Experts have disclosed that the violation of the GDPR regime could attract a fine of up to 4% of the global annual turnover. On top of that, the unlawful processing can be demanded to stop. It is also important to note that the Spanish authority is using the “Urgency Procedure” powers contained in the European Union’s GDPR. This implies that the order can have a maximum duration of three months. Worldcoin’s legal challenge is not limited to Europe as the US Securities and Exchange Commission recently opened an investigation into its founder Sam Altman and the AI company OpenAI as reported by Crypto News Flash.

Worldcoin’s Jannick Preiwisch Response to AEPD

In response to this, Worldcoin has in a blog post called the AEPD out, accusing them of spreading misleading and inaccurate information about its operations.
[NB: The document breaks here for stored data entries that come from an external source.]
-- pv_equiv track=rewrite | github.com/rowanjames04/Calc-is-short-for-calculator | assessment_questions/structures/structures.py | solution
-- ===== SOURCE A (Python) =====
-- def solution(structures):
--     n = len(structures)
--
--     def calculate_cost(is_ascending):
--         # Determine the minimum starting height H
--         # Target[i] = H + i (asc) or H - i (desc)
--         # Requirement: H +/- i >= structures[i] => H >= structures[i] -/+ i
--         h_start = 0
--         for i in range(n):
--             offset = i if is_ascending else -i
--             h_start = max(h_start, structures[i] - offset)
--
--         # Total cost = Sum(Target[i] - structures[i])
--         total_cost = 0
--         for i in range(n):
--             offset = i if is_ascending else -i
--             total_cost += (h_start + offset) - structures[i]
--         return total_cost
--
--     return min(calculate_cost(True), calculate_cost(False))
-- ===== SOURCE B (Python) =====
-- def solution(structures):
--     # Online repair: maintain each orientation's cost directly; when a new
--     # element raises the required base height by delta, the i earlier elements
--     # retroactively pay i*delta.
--     m_a = c_a = m_d = c_d = 0
--     for i, x in enumerate(structures):
--         d = x - i
--         if d > m_a:
--             c_a += i * (d - m_a)
--             m_a = d
--         else:
--             c_a += m_a - d
--         e = x + i
--         if e > m_d:
--             c_d += i * (e - m_d)
--             m_d = e
--         else:
--             c_d += m_d - e
--     return min(c_a, c_d)
-- ===== Notes on version B (the rewrite author's own statement) =====
-- stated objective: faster
-- what changed: Replaces A's two-phase per-orientation scheme (first loop finds the base height, second loop sums target-minus-height) by a single online-repair pass that maintains each orientation's cost directly, retroactively charging the i earlier elements i*delta whenever the required base height rises by delta.
import Mathlib
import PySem

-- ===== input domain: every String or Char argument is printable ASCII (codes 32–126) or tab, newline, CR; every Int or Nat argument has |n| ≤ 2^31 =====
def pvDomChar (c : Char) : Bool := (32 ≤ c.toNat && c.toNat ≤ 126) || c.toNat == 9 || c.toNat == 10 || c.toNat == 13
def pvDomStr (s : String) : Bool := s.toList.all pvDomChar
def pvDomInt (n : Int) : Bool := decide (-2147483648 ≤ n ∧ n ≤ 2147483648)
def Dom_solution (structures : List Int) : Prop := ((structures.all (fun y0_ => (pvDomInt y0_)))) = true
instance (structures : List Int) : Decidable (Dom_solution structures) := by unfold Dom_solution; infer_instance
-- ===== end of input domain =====

-- B replaces A's two-phase scheme (find base height, then sum the costs) by one
-- online-repair pass that maintains each orientation's cost directly (objective: alternative).

-- ===== PORT A =====
-- structures[i] is always in range (i ∈ range(len)), so pyGetD with default 0 is exact.
def solution (structures : List Int) : Int :=
  let n : Int := PySem.List.len structures
  let calculate_cost := fun (is_ascending : Bool) =>
    let h_start := (PySem.List.pyRange 0 n 1).foldl
      (fun h_start i =>
        let offset := if is_ascending then i else -i
        max h_start (PySem.List.pyGetD structures i 0 - offset)) 0
    let total_cost := (PySem.List.pyRange 0 n 1).foldl
      (fun total_cost i =>
        let offset := if is_ascending then i else -i
        total_cost + ((h_start + offset) - PySem.List.pyGetD structures i 0)) 0
    total_cost
  min (calculate_cost true) (calculate_cost false)

-- ===== PORT B =====
-- One branch of Source B's loop body: state (m, c); deficit f p; if it exceeds m the
-- p.1 earlier elements retroactively pay p.1 * (f p - m), else this element pays m - f p.
def repairStep (f : Int × Int → Int) (mc : Int × Int) (p : Int × Int) : Int × Int :=
  if f p > mc.1 then (f p, mc.2 + p.1 * (f p - mc.1)) else (mc.1, mc.2 + mc.1 - f p)

def solution_alt (structures : List Int) : Int :=
  let st := (PySem.List.enumerate structures 0).foldl
    (fun (acc : (Int × Int) × (Int × Int)) p =>
      (repairStep (fun p => p.2 - p.1) acc.1 p,
       repairStep (fun p => p.2 + p.1) acc.2 p)) ((0, 0), (0, 0))
  min st.1.2 st.2.2

-- ===== PRECONDITION & SPEC =====
def Spec_solution (structures : List Int) (out : Int) : Prop := out = solution_alt structures
instance (structures : List Int) (out : Int) : Decidable (Spec_solution structures out) := by unfold Spec_solution; infer_instance

-- ===== CLAIM (what is proved, stated in full; the proofs are below) =====
def Claim_equal_solution : Prop := ∀ (structures : List Int), Dom_solution structures → Spec_solution structures (solution structures)

-- ===== LEMMAS AND PROOFS =====

-- A's "for i in range(n): … structures[i] …" loop equals the same fold over enumerate(structures).
theorem bridge {α : Type} (xs : List Int) (f : α → Int → Int → α) (a : α) :
    (PySem.List.pyRange 0 (PySem.List.len xs) 1).foldl
      (fun acc i => f acc i (PySem.List.pyGetD xs i 0)) a
    = (PySem.List.enumerate xs 0).foldl (fun acc p => f acc p.1 p.2) a := by
  rw [PySem.List.enumerate_eq_map_pyRange (d := 0), List.foldl_map]

-- B's one pair-state fold computes the two repair folds componentwise.
theorem pair_fold {σ τ : Type} (l : List (Int × Int))
    (f : σ → Int × Int → σ) (g : τ → Int × Int → τ) (a : σ) (b : τ) :
    l.foldl (fun acc p => (f acc.1 p, g acc.2 p)) (a, b)
    = (l.foldl f a, l.foldl g b) := by
  induction l generalizing a b with
  | nil => rfl
  | cons x xs ih => simp only [List.foldl_cons, ih]

-- Invariant of the online-repair loop: its cost component equals
-- (count so far) * (running max deficit) - (sum of deficits so far).
theorem repair_inv (f : Int × Int → Int) (xs : List Int) :
    ∀ (s m c : Int),
    (PySem.List.enumerate xs s).foldl (repairStep f) (m, c)
    = ((PySem.List.enumerate xs s).foldl (fun m p => max m (f p)) m,
       c + (s + (xs.length : Int)) * ((PySem.List.enumerate xs s).foldl (fun m p => max m (f p)) m)
         - s * m - (((PySem.List.enumerate xs s).map f).sum) ) := by
  induction xs with
  | nil => intro s m c; simp [PySem.List.enumerate_nil]
  | cons x xs ih =>
      intro s m c
      simp only [PySem.List.enumerate_cons, List.foldl_cons, List.map_cons, List.sum_cons,
        List.length_cons]
      by_cases h : f (s, x) > m
      · rw [show repairStep f (m, c) (s, x) = (f (s, x), c + s * (f (s, x) - m)) by
          simp [repairStep, h]]
        rw [show max m (f (s, x)) = f (s, x) by omega]
        rw [ih (s + 1) (f (s, x)) (c + s * (f (s, x) - m)), Prod.mk.injEq]
        exact ⟨rfl, by push_cast; ring⟩
      · rw [show repairStep f (m, c) (s, x) = (m, c + m - f (s, x)) by
          simp [repairStep, h]]
        rw [show max m (f (s, x)) = m by omega]
        rw [ih (s + 1) m (c + m - f (s, x)), Prod.mk.injEq]
        exact ⟨rfl, by push_cast; ring⟩

theorem sum_map_asc (l : List (Int × Int)) (h : Int) :
    (l.map (fun p => (h + p.1) - p.2)).sum
    = (l.length : Int) * h + (l.map (fun p => p.1)).sum - (l.map (fun p => p.2)).sum := by
  induction l with
  | nil => simp
  | cons x xs ih => simp only [List.map_cons, List.sum_cons, List.length_cons, ih]; push_cast; ring

theorem sum_map_desc (l : List (Int × Int)) (h : Int) :
    (l.map (fun p => (h + -p.1) - p.2)).sum
    = (l.length : Int) * h - (l.map (fun p => p.1)).sum - (l.map (fun p => p.2)).sum := by
  induction l with
  | nil => simp
  | cons x xs ih => simp only [List.map_cons, List.sum_cons, List.length_cons, ih]; push_cast; ring

theorem sum_map_sub (l : List (Int × Int)) :
    (l.map (fun p => p.2 - p.1)).sum
    = (l.map (fun p => p.2)).sum - (l.map (fun p => p.1)).sum := by
  induction l with
  | nil => simp
  | cons x xs ih => simp only [List.map_cons, List.sum_cons, ih]; ring

theorem sum_map_add (l : List (Int × Int)) :
    (l.map (fun p => p.2 + p.1)).sum
    = (l.map (fun p => p.2)).sum + (l.map (fun p => p.1)).sum := by
  induction l with
  | nil => simp
  | cons x xs ih => simp only [List.map_cons, List.sum_cons, ih]; ring

theorem main_eq (xs : List Int) : solution xs = solution_alt xs := by
  unfold solution solution_alt
  simp only [if_true, Bool.false_eq_true, if_false,
    pair_fold, repair_inv,
    bridge xs (fun h i v => max h (v - i)) 0,
    bridge xs (fun h i v => max h (v - -i)) 0]
  rw [bridge xs (fun tc i v =>
        tc + (((PySem.List.enumerate xs 0).foldl (fun h p => max h (p.2 - p.1)) 0 + i) - v)) 0,
      bridge xs (fun tc i v =>
        tc + (((PySem.List.enumerate xs 0).foldl (fun h p => max h (p.2 - -p.1)) 0 + -i) - v)) 0,
      PySem.List.foldl_add, PySem.List.foldl_add,
      sum_map_asc, sum_map_desc, sum_map_sub, sum_map_add, PySem.List.length_enumerate]
  simp only [sub_neg_eq_add]
  ring_nf

-- ===== VERDICT (by name: the statement is the Claim_ definition above) =====
theorem solution_spec : Claim_equal_solution := by
  intro xs _
  unfold Spec_solution
  exact main_eq xs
Jannick Preiwisch, Data Protection Officer at the Worldcoin Foundation gave more explanation on this:

For over a year, we have been engaged with BayLDA, which is the lead supervisory authority under the GDPR for Worldcoin Foundation and Tools for Humanity. It is unfortunate that the Spanish data protection authority (AEPD) is circumventing established procedures under GDPR with their actions today, which are limited to Spain and not the broader EU. It is also unfortunate that they are spreading inaccurate and misleading claims about our technology globally after our efforts to provide them with an accurate view of Worldcoin and World ID have gone unanswered for months.

The native token of Worldcoin (WLD) has been affected by this development, triggering a weekly fall of 6%. The asset is trading at $7.34 and has a market cap of $1,079,198,434. Prior to this regulatory drama, the asset was enjoying a massive run at $8 according to Crypto News Flash.